Skousen v. L.J. Development Co.

655 P.2d 1341, 134 Ariz. 289, 1982 Ariz. App. LEXIS 579
CourtCourt of Appeals of Arizona
DecidedOctober 28, 1982
DocketNo. 1 CA-CIV 5521
StatusPublished
Cited by5 cases

This text of 655 P.2d 1341 (Skousen v. L.J. Development Co.) is published on Counsel Stack Legal Research, covering Court of Appeals of Arizona primary law. Counsel Stack provides free access to over 12 million legal documents including statutes, case law, regulations, and constitutions.

Bluebook
Skousen v. L.J. Development Co., 655 P.2d 1341, 134 Ariz. 289, 1982 Ariz. App. LEXIS 579 (Ark. Ct. App. 1982).

Opinion

OPINION

OGG, Presiding Judge.

This is an appeal by plaintiffs/appellants Owen D. Skousen and Nancy C. Skousen, husband and wife, from an order of the trial court granting the defendants/appellees’ motion for summary judgment.

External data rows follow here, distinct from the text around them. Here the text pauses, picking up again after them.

theorem pvBId_eq (n : Int) : pvBId n = pvMat n.toNat pvDelta := by
  unfold pvBId pvMat
  rw [pvRange_cast, List.map_map]
  apply List.map_congr_left
  intro a _
  simp only [Function.comp]
  rw [List.map_map]
  apply List.map_congr_left
  intro b _
  simp only [Function.comp, pvDelta]
  by_cases h : a = b
  · simp [h]
  · simp [h]

theorem pvFoldl_const {α β : Type} (f : α → α) (l : List β) (x : α) :
    l.foldl (fun s _ => f s) x = f^[l.length] x := by
  induction l generalizing x with
  | nil => rfl
  | cons b t ih => simp [List.foldl_cons, ih, Function.iterate_succ_apply]

theorem pvBStep_term (zeta : List (List Int)) (n : Int) (t : ℕ) :
    ((PySem.List.pyRange 0 n 1).map (fun a =>
      (PySem.List.pyRange 0 n 1).map (fun b =>
        -(((PySem.List.pyRange 0 n 1).map (fun k =>
            PySem.List.pyGetD (PySem.List.pyGetD (pvMat n.toNat (pvT (pvC zeta) n.toNat t)) a []) k 0 *
            PySem.List.pyGetD (PySem.List.pyGetD (pvMat n.toNat (pvN (pvC zeta))) k []) b 0)).sum))))
      = pvMat n.toNat (pvT (pvC zeta) n.toNat (t + 1)) := by
  conv_rhs => rw [pvMat]
  rw [pvRange_cast, List.map_map]
  apply List.map_congr_left
  intro a ha
  simp only [Function.comp_def, List.map_map]
  apply List.map_congr_left
  intro b hb
  have hent : ∀ k ∈ List.range n.toNat,
      PySem.List.pyGetD (PySem.List.pyGetD (pvMat n.toNat (pvT (pvC zeta) n.toNat t)) ((a : ℕ) : Int) []) ((k : ℕ) : Int) 0 *
      PySem.List.pyGetD (PySem.List.pyGetD (pvMat n.toNat (pvN (pvC zeta))) ((k : ℕ) : Int) []) ((b : ℕ) : Int) 0
        = pvT (pvC zeta) n.toNat t a k * pvN (pvC zeta) k b := by
    intro k hk
    rw [pvMat_getD _ _ _ _ (List.mem_range.mp ha) (List.mem_range.mp hk),
        pvMat_getD _ _ _ _ (List.mem_range.mp hk) (List.mem_range.mp hb)]
  rw [List.map_congr_left hent]
  rfl

theorem pvBStep_res (zeta : List (List Int)) (n : Int) (t : ℕ) :
    ((PySem.List.pyRange 0 n 1).map (fun a =>
      (PySem.List.pyRange 0 n 1).map (fun b =>
        PySem.List.pyGetD (PySem.List.pyGetD (pvMat n.toNat (pvS (pvC zeta) n.toNat t)) a []) b 0 +
        PySem.List.pyGetD (PySem.List.pyGetD (pvMat n.toNat (pvT (pvC zeta) n.toNat (t + 1))) a []) b 0)))
      = pvMat n.toNat (pvS (pvC zeta) n.toNat (t + 1)) := by
  conv_rhs => rw [pvMat]
  rw [pvRange_cast, List.map_map]
  apply List.map_congr_left
  intro a ha
  simp only [Function.comp]
  rw [List.map_map]
  apply List.map_congr_left
  intro b hb
  simp only [Function.comp]
  rw [pvMat_getD _ _ _ _ (List.mem_range.mp ha) (List.mem_range.mp hb),
      pvMat_getD _ _ _ _ (List.mem_range.mp ha) (List.mem_range.mp hb)]
  exact (pvS_succ (pvC zeta) n.toNat t a b).symm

The issue presented in this appeal is whether judgment liens which attach to real property after the filing of a foreclosure action, remain in effect against the property upon redemption from foreclosure sale by the judgment debtors’ grantees.

The facts pertinent to this appeal are as follows. The appellants owned real property in Mesa, Arizona. Southwest Savings and Loan Association (Southwest Savings) held a deed of trust on the property. A second deed of trust was held by Tom Stapley and Associates (Stapley) and Reichard Realty, Inc. to secure payment of a real estate broker’s fee. .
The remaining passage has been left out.